Quentin Talon (décroissance alternatives), lui, croit en ses chances. «Notre groupe a défendu des positions importantes lors de cette dernière législature et je pense que les gens se retrouvent là-dedans.» Face à l’actuelle mainmise des partis traditionnels sur les postes municipaux, son parti annonce «qu’il arrive à collaborer avec le PS et les Verts. En fonction des résultats du premier tour, une liste commune sera peut-être envisagée pour le second».
Du côté du PLR, on affiche ses ambitions. «Notre objectif est clair: reprendre la majorité à l’Exécutif», affirment Olivier Müller et Mathieu Quartier. Et ceci sans aucun sortant. «Nos quatre nouveaux candidats sont des personnes expérimentées tant en politique que dans la vie montreusienne. Avoir trois sortants n’est un avantage que si leur bilan est apprécié, ce que la population jugera. Nous, nous proposons une nouvelle équipe pour donner un nouvel élan à Montreux et ses villages.»
Pour l’UDC, «l’objectif le plus ambitieux serait de placer nos deux candidats, mais l’élection de l’un des deux constituerait déjà une victoire, annonce son président Tal Luder. Nous proposons un rééquilibrage avec une ligne claire et nous souhaitons aussi sonder le soutien de la population à une entrée de notre parti à la Municipalité. L’UDC veut sortir d’une gestion sans réelle contradiction politique».
L’inconnue du bulletin unique
La nouvelle formation Tellement Montreux annonce vouloir proposer «une vision politique hors des clivages traditionnels gauche-droite, avant tout au service de la population et ancrée dans les préoccupations concrètes des citoyens, loin des oppositions partisanes». Avec un bulletin de vote unique et non plus des listes comme en 2021, Yves Depallens veut y croire. «Ce système favorise les personnes plutôt que les partis, c’est pour cette raison que je me lance avec cette nouvelle entité.»
Même son de cloche à Montreux Libre à propos de ce nouveau mode de vote: «Avec ce système qui présente tous les candidats sur le même bulletin, nous pensons que ces élections seront beaucoup plus ouvertes pour la Municipalité», évalue Emmanuel Gétaz.
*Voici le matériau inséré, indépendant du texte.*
-- pv_equiv track=rewrite | github.com/jaanos/operacijske-raziskave | vaje/vaje5.py | plakati
-- ===== SOURCE A (Python) =====
-- def plakati(x, v, d):
--     """
--     Optimalna postavitev plakatov na mestih iz urejenega seznama x
--     z donosnostmi iz seznama v, če morata biti dva plakata na razdalji vsaj d.
--
--     Časovna zahtevnost: O(n),
--     kjer je n dolžina seznamov x in v.
--     """
--     n = len(x)
--     assert n == len(v)
--     assert all(x[i-1] < x[i] for i in range(1, n))
--     j = 0
--     s = []
--     for i, xi in enumerate(x):
--         while xi - x[j] >= d:
--             j += 1
--         if j == 0:
--             p = 0
--             r = None
--         else:
--             p = s[j-1][0]
--             r = j - 1
--         p += v[i]
--         if i > 0 and p < s[i-1][0]:
--             p = s[i-1][0]
--             r = i - 1
--             b = False
--         else:
--             b = True
--         s.append((p, r, b))
--     p, r, b = s[-1]
--     l = []
--     if b:
--         l.append(n - 1)
--     while r is not None:
--         c = r
--         _, r, b = s[r]
--         if b:
--             l.append(c)
--     return (p, list(reversed(l)))
-- ===== SOURCE B (Python) =====
-- def bisect_right(a, t):
--     lo, hi = 0, len(a)
--     while lo < hi:
--         m = (lo + hi) // 2
--         if a[m] <= t:
--             lo = m + 1
--         else:
--             hi = m
--     return lo
--
-- def plakati(x, v, d):
--     """
--     Optimalna postavitev plakatov: dp over plain values, with the reachable
--     predecessor found by binary search, and the chosen set reconstructed
--     backwards by recomputation instead of stored back-pointers.
--     """
--     n = len(x)
--     assert n == len(v)
--     assert all(x[i-1] < x[i] for i in range(1, n))
--     dp = []
--     for i, xi in enumerate(x):
--         comp = bisect_right(x, xi - d)
--         place = v[i] + (dp[comp - 1] if comp > 0 else 0)
--         if i > 0 and place < dp[i - 1]:
--             dp.append(dp[i - 1])
--         else:
--             dp.append(place)
--     sel = []
--     i = n - 1
--     while i >= 0:
--         comp = bisect_right(x, x[i] - d)
--         place = v[i] + (dp[comp - 1] if comp > 0 else 0)
--         if i == 0 or place >= dp[i - 1]:
--             sel.append(i)
--             i = comp - 1
--         else:
--             i -= 1
--     return (dp[-1], list(reversed(sel)))
-- ===== Notes on version B (the rewrite author's own statement) =====
-- stated objective: alternative
-- what changed: Replaces A's bundled (value, back-pointer, placed-flag) tuple list and incremental two-pointer scan by a plain value-only dp array whose predecessor index is found by binary search, with the chosen posters reconstructed backwards by recomputing each decision instead of following stored back-pointers.
import Mathlib
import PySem

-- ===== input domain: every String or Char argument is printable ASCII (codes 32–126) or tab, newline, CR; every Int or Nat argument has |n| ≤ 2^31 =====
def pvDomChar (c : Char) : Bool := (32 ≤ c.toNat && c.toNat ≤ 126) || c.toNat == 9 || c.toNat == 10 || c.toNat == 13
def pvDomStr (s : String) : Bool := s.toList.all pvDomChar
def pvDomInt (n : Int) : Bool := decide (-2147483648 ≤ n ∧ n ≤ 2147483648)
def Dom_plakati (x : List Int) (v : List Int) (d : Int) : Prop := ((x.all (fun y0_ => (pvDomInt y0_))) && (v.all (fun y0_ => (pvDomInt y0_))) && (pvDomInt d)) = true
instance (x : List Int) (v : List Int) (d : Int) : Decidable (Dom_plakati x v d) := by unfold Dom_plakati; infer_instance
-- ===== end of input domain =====

-- B replaces A's bundled (value, back-pointer, placed) tuple DP and pointer chain by a plain
-- value-only dp array (predecessor found by binary search) with a recomputing backward
-- reconstruction; equal return values on Pre_ (no argument is mutated by either version).

-- ===== PORT A =====
-- the inner `while xi - x[j] >= d: j += 1`; fuel x.length + 1 suffices under Pre_
-- (j never passes the current position i < x.length)
def advA (x : List Int) (d xi : Int) : Nat → Nat → Nat
  | 0, j => j
  | f+1, j => if d ≤ xi - x.getD j 0 then advA x d xi f (j+1) else j

-- body of `for i, xi in enumerate(x)`; state = (j, s), s holds the (p, r, b) tuples
def stepA (x v : List Int) (d : Int) (st : Nat × List (Int × Option Int × Bool))
    (ix : Int × Int) : Nat × List (Int × Option Int × Bool) :=
  let i := ix.1
  let xi := ix.2
  let j := advA x d xi (x.length + 1) st.1
  let s := st.2
  let pr : Int × Option Int :=
    if j = 0 then (0, none) else ((s.getD (j-1) (0, none, false)).1, some ((j : Int) - 1))
  let p := pr.1 + v.getD i.toNat 0
  let prb : Int × Option Int × Bool :=
    if 0 < i ∧ p < (s.getD (i.toNat - 1) (0, none, false)).1 then
      ((s.getD (i.toNat - 1) (0, none, false)).1, some (i - 1), false)
    else (p, pr.2, true)
  (j, s ++ [prb])

-- `while r is not None: …`; fuel x.length suffices (the stored pointers strictly decrease)
def walkA (s : List (Int × Option Int × Bool)) : Nat → Option Int → List Int → List Int
  | 0, _, l => l
  | f+1, r, l =>
    match r with
    | none => l
    | some c =>
        let e := s.getD c.toNat (0, none, false)
        walkA s f e.2.1 (if e.2.2 then l ++ [c] else l)

def plakati (x : List Int) (v : List Int) (d : Int) : Int × List Int :=
  let st := (PySem.List.enumerate x).foldl (stepA x v d) (0, [])
  let s := st.2
  let e := s.getD (s.length - 1) (0, none, false)   -- s[-1] (Pre_ gives s ≠ [])
  let l : List Int := if e.2.2 then [(x.length : Int) - 1] else []
  (e.1, (walkA s x.length e.2.1 l).reverse)

-- ===== PORT B =====
-- Source B's hand-written bisect_right, ported with fuel x.length (hi - lo shrinks every round)
def bisectR (a : List Int) (t : Int) : Nat → Nat → Nat → Nat
  | 0, lo, _ => lo
  | f+1, lo, hi =>
    if lo < hi then
      let m := (lo + hi) / 2
      if a.getD m 0 ≤ t then bisectR a t f (m+1) hi else bisectR a t f lo m
    else lo
-- pv_equiv track=rewrite | github.com/wxdangel-ship-it/nav-road-pipeline | scripts/run_image_stage12_sparse_seed_0010_f000_500.py | _segment_count
-- ===== SOURCE A (Python) =====
-- from typing import Dict, List, Optional, Tuple
--
-- def _segment_count(mask_flags: List[int]) -> int:
--     count = 0
--     in_seg = False
--     for v in mask_flags:
--         if v and not in_seg:
--             count += 1
--             in_seg = True
--         elif not v:
--             in_seg = False
--     return count
-- ===== SOURCE B (Python) =====
-- def _segment_count(mask_flags):
--     def runs(lo, hi):
--         if hi - lo == 0:
--             return 0
--         if hi - lo == 1:
--             return 1 if mask_flags[lo] else 0
--         mid = (lo + hi) // 2
--         c = runs(lo, mid) + runs(mid, hi)
--         if mask_flags[mid - 1] and mask_flags[mid]:
--             c -= 1  # a truthy run crosses the split: counted once on each side
--         return c
--     return runs(0, len(mask_flags))
-- ===== Notes on version B (the rewrite author's own statement) =====
-- stated objective: alternative
-- what changed: Replaces the left-to-right scan with an in_seg flag by a divide-and-conquer recursion: split the index range in half, count runs in each half independently, and subtract one when a truthy run crosses the split boundary.
import Mathlib
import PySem

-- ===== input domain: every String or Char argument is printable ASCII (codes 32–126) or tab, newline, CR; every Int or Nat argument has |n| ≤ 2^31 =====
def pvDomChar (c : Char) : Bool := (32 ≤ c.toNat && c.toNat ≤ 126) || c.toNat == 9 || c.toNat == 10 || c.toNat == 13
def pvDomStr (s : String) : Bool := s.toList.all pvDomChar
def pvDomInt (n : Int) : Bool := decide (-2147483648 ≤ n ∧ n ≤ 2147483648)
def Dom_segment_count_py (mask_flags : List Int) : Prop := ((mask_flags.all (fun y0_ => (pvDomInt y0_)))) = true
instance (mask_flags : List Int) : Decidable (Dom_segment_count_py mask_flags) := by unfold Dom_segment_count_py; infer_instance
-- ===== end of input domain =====

-- B replaces A's sequential in_seg flag-scan by a divide-and-conquer recursion:
-- count runs in each half and subtract one when a truthy run crosses the split (alternative).

-- ===== PORT A =====
-- literal port of A's loop: state (count, in_seg), same branch order
def segment_count_py (mask_flags : List Int) : Int :=
  (mask_flags.foldl (fun (st : Int × Bool) v =>
      if v ≠ 0 ∧ ¬ st.2 then (st.1 + 1, true)
      else if v = 0 then (st.1, false)
      else st) (0, false)).1

-- ===== PORT B =====
-- runs(lo, hi) of Source B, on the sublist mask_flags[lo:hi]; the half split mid = (lo+hi)//2
-- becomes take/drop at length/2, mask_flags[mid-1] / mask_flags[mid] become getLastD/headD
def pvRuns : List Int → Int
  | [] => 0
  | [v] => if v ≠ 0 then 1 else 0
  | v :: u :: t =>
      let l := v :: u :: t
      let mid := l.length / 2
      let L := l.take mid
      let R := l.drop mid
      pvRuns L + pvRuns R -
        (if L.getLastD 0 ≠ 0 ∧ R.headD 0 ≠ 0 then 1 else 0)
termination_by l => l.length
decreasing_by
  · simp only [List.length_take, List.length_cons]
    omega
  · simp only [List.length_drop, List.length_cons]
    omega

def segment_count_py_alt (mask_flags : List Int) : Int := pvRuns mask_flags

-- ===== PRECONDITION & SPEC =====
def Spec_segment_count_py (mask_flags : List Int) (out : Int) : Prop := out = segment_count_py_alt mask_flags
instance (mask_flags : List Int) (out : Int) : Decidable (Spec_segment_count_py mask_flags out) := by unfold Spec_segment_count_py; infer_instance

-- ===== CLAIM (what is proved, stated in full; the proofs are below) =====
def Claim_equal_segment_count_py : Prop := ∀ (mask_flags : List Int), Dom_segment_count_py mask_flags → Spec_segment_count_py mask_flags (segment_count_py mask_flags)

-- ===== LEMMAS AND PROOFS =====

-- common spec: count of truthy-run starts, with state s = "previous element truthy"
def pvStarts (s : Bool) : List Int → Int
  | [] => 0
  | v :: t => (if v ≠ 0 ∧ ¬ s then 1 else 0) + pvStarts (decide (v ≠ 0)) t

theorem foldlA_eq_starts (l : List Int) (c : Int) (s : Bool) :
    (l.foldl (fun (st : Int × Bool) v =>
      if v ≠ 0 ∧ ¬ st.2 then (st.1 + 1, true)
      else if v = 0 then (st.1, false)
      else st) (c, s)).1 = c + pvStarts s l := by
  induction l generalizing c s with
  | nil => simp [pvStarts]
  | cons v t ih =>
      simp only [List.foldl_cons]
      by_cases hv : v = 0
      · rw [if_neg (by simp [hv]), if_pos hv, ih, pvStarts]
        simp [hv]
      · by_cases hs : s
        · rw [if_neg (by simp [hs]), if_neg hv, ih, pvStarts]
          simp [hv, hs]
        · rw [if_pos ⟨hv, by simp [hs]⟩, ih, pvStarts]
          simp only [hs]
          simp [hv]
          ring

-- truthiness of the last element of A, starting state s if A is empty
def pvEnd (s : Bool) (A : List Int) : Bool := A.foldl (fun _ v => decide (v ≠ 0)) s

theorem starts_append (A B : List Int) (s : Bool) :
    pvStarts s (A ++ B) = pvStarts s A + pvStarts (pvEnd s A) B := by
  induction A generalizing s with
  | nil => simp [pvStarts, pvEnd]
  | cons v t ih =>
      simp only [List.cons_append, pvStarts, pvEnd, List.foldl_cons] at *
      rw [ih]
      ring

theorem pvEnd_getLastD (A : List Int) (s : Bool) (h : A ≠ []) :
    pvEnd s A = decide (A.getLastD 0 ≠ 0) := by
  induction A generalizing s with
  | nil => exact absurd rfl h
  | cons v t ih =>
      cases t with
      | nil => simp [pvEnd]
      | cons u r =>
          simp only [pvEnd, List.foldl_cons] at *
          rw [ih (decide (v ≠ 0)) (by simp)]
          rfl

theorem starts_true (B : List Int) :
    pvStarts true B = pvStarts false B - (if B.headD 0 ≠ 0 then 1 else 0) := by
  cases B with
  | nil => simp [pvStarts]
  | cons v t =>
      by_cases hv : v = 0
      · simp [pvStarts, hv]
      · simp [pvStarts, hv]

theorem pvRuns_eq_starts (l : List Int) : pvRuns l = pvStarts false l := by
  induction l using pvRuns.induct with
  | case1 => simp [pvRuns, pvStarts]
  | case2 v hv => simp [pvRuns, pvStarts, hv]
  | case3 v hv => simp [pvRuns, pvStarts, hv]
  | case4 v u t _l _mid _L _R ihL ihR =>
      rw [pvRuns]
      set l : List Int := v :: u :: t with hl
      set mid : Nat := l.length / 2 with hm
      set L : List Int := l.take mid with hLdef
      set R : List Int := l.drop mid with hRdef
      have hlen : l.length = t.length + 2 := by simp [l]
      have hmid1 : 1 ≤ mid := by simp only [mid, hlen]; omega
      have hmidlt : mid < l.length := by simp only [mid, hlen] at *; omega
      have hL : L ≠ [] := by
        have : L.length = mid := by simp [L, List.length_take]; omega
        intro h; rw [h] at this; simp at this; omega
      have hR : R ≠ [] := by
        have : R.length = l.length - mid := by simp [R]
        intro h; rw [h] at this; simp at this; omega
      have hsplit : L ++ R = l := List.take_append_drop _ _
      have key : pvStarts false l = pvStarts false L + pvStarts (pvEnd false L) R := by
        rw [← hsplit, starts_append]
      rw [pvEnd_getLastD L false hL] at key
      rw [ihL, ihR, key]
      by_cases hlast : L.getLastD 0 ≠ 0
      · rw [decide_eq_true hlast]
        rw [starts_true R]
        by_cases hhead : R.headD 0 ≠ 0
        · rw [if_pos ⟨hlast, hhead⟩, if_pos hhead]; ring
        · rw [if_neg (by tauto), if_neg hhead]; ring
      · rw [decide_eq_false hlast]
        rw [if_neg (by tauto)]
        ring

-- ===== VERDICT (by name: the statement is the Claim_ definition above) =====
theorem segment_count_py_spec : Claim_equal_segment_count_py := by
  intro l _
  unfold Spec_segment_count_py segment_count_py segment_count_py_alt
  rw [foldlA_eq_starts, pvRuns_eq_starts]
  ring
Et d’ajouter que «beaucoup d’électeurs vont choisir Montreux Libre, car ils sont fatigués de cette logique des deux blocs idéologiques gauche-droite».
Enfin, les Vert’libéraux se réjouissent de ces élections. «La beauté de notre démocratie, c’est qu’à chaque fin de législature, les cartes peuvent être rebrassées, lance son candidat Henri Rollier. Aucun parti n’est propriétaire du siège qu’il occupe.» Il annonce être «prêt à collaborer avec les autres forces du centre-droit et à cultiver une bonne relation avec le PLR.» En ce qui concerne le Conseil communal, l’intérêt est considérable: 186 candidats répartis sur 8 listes se présentent pour les 100 sièges à pourvoir. XCR
Pour la prochaine législature, cinq listes sont ainsi déposées pour la Municipalité, et trois candidats sortants sur cinq souhaitent rempiler.
Surprise sur le ticket rose-vert boéland: le municipal sortant écologiste Vincent Bonvin a été écarté. Lors de la primaire de la section des Vert-e-s début 2025, la municipale sortante Élise Kaiser et Véronique Ansermet lui avaient été préférées à bulletins secrets pour constituer un ticket à deux, indique le comité de la section.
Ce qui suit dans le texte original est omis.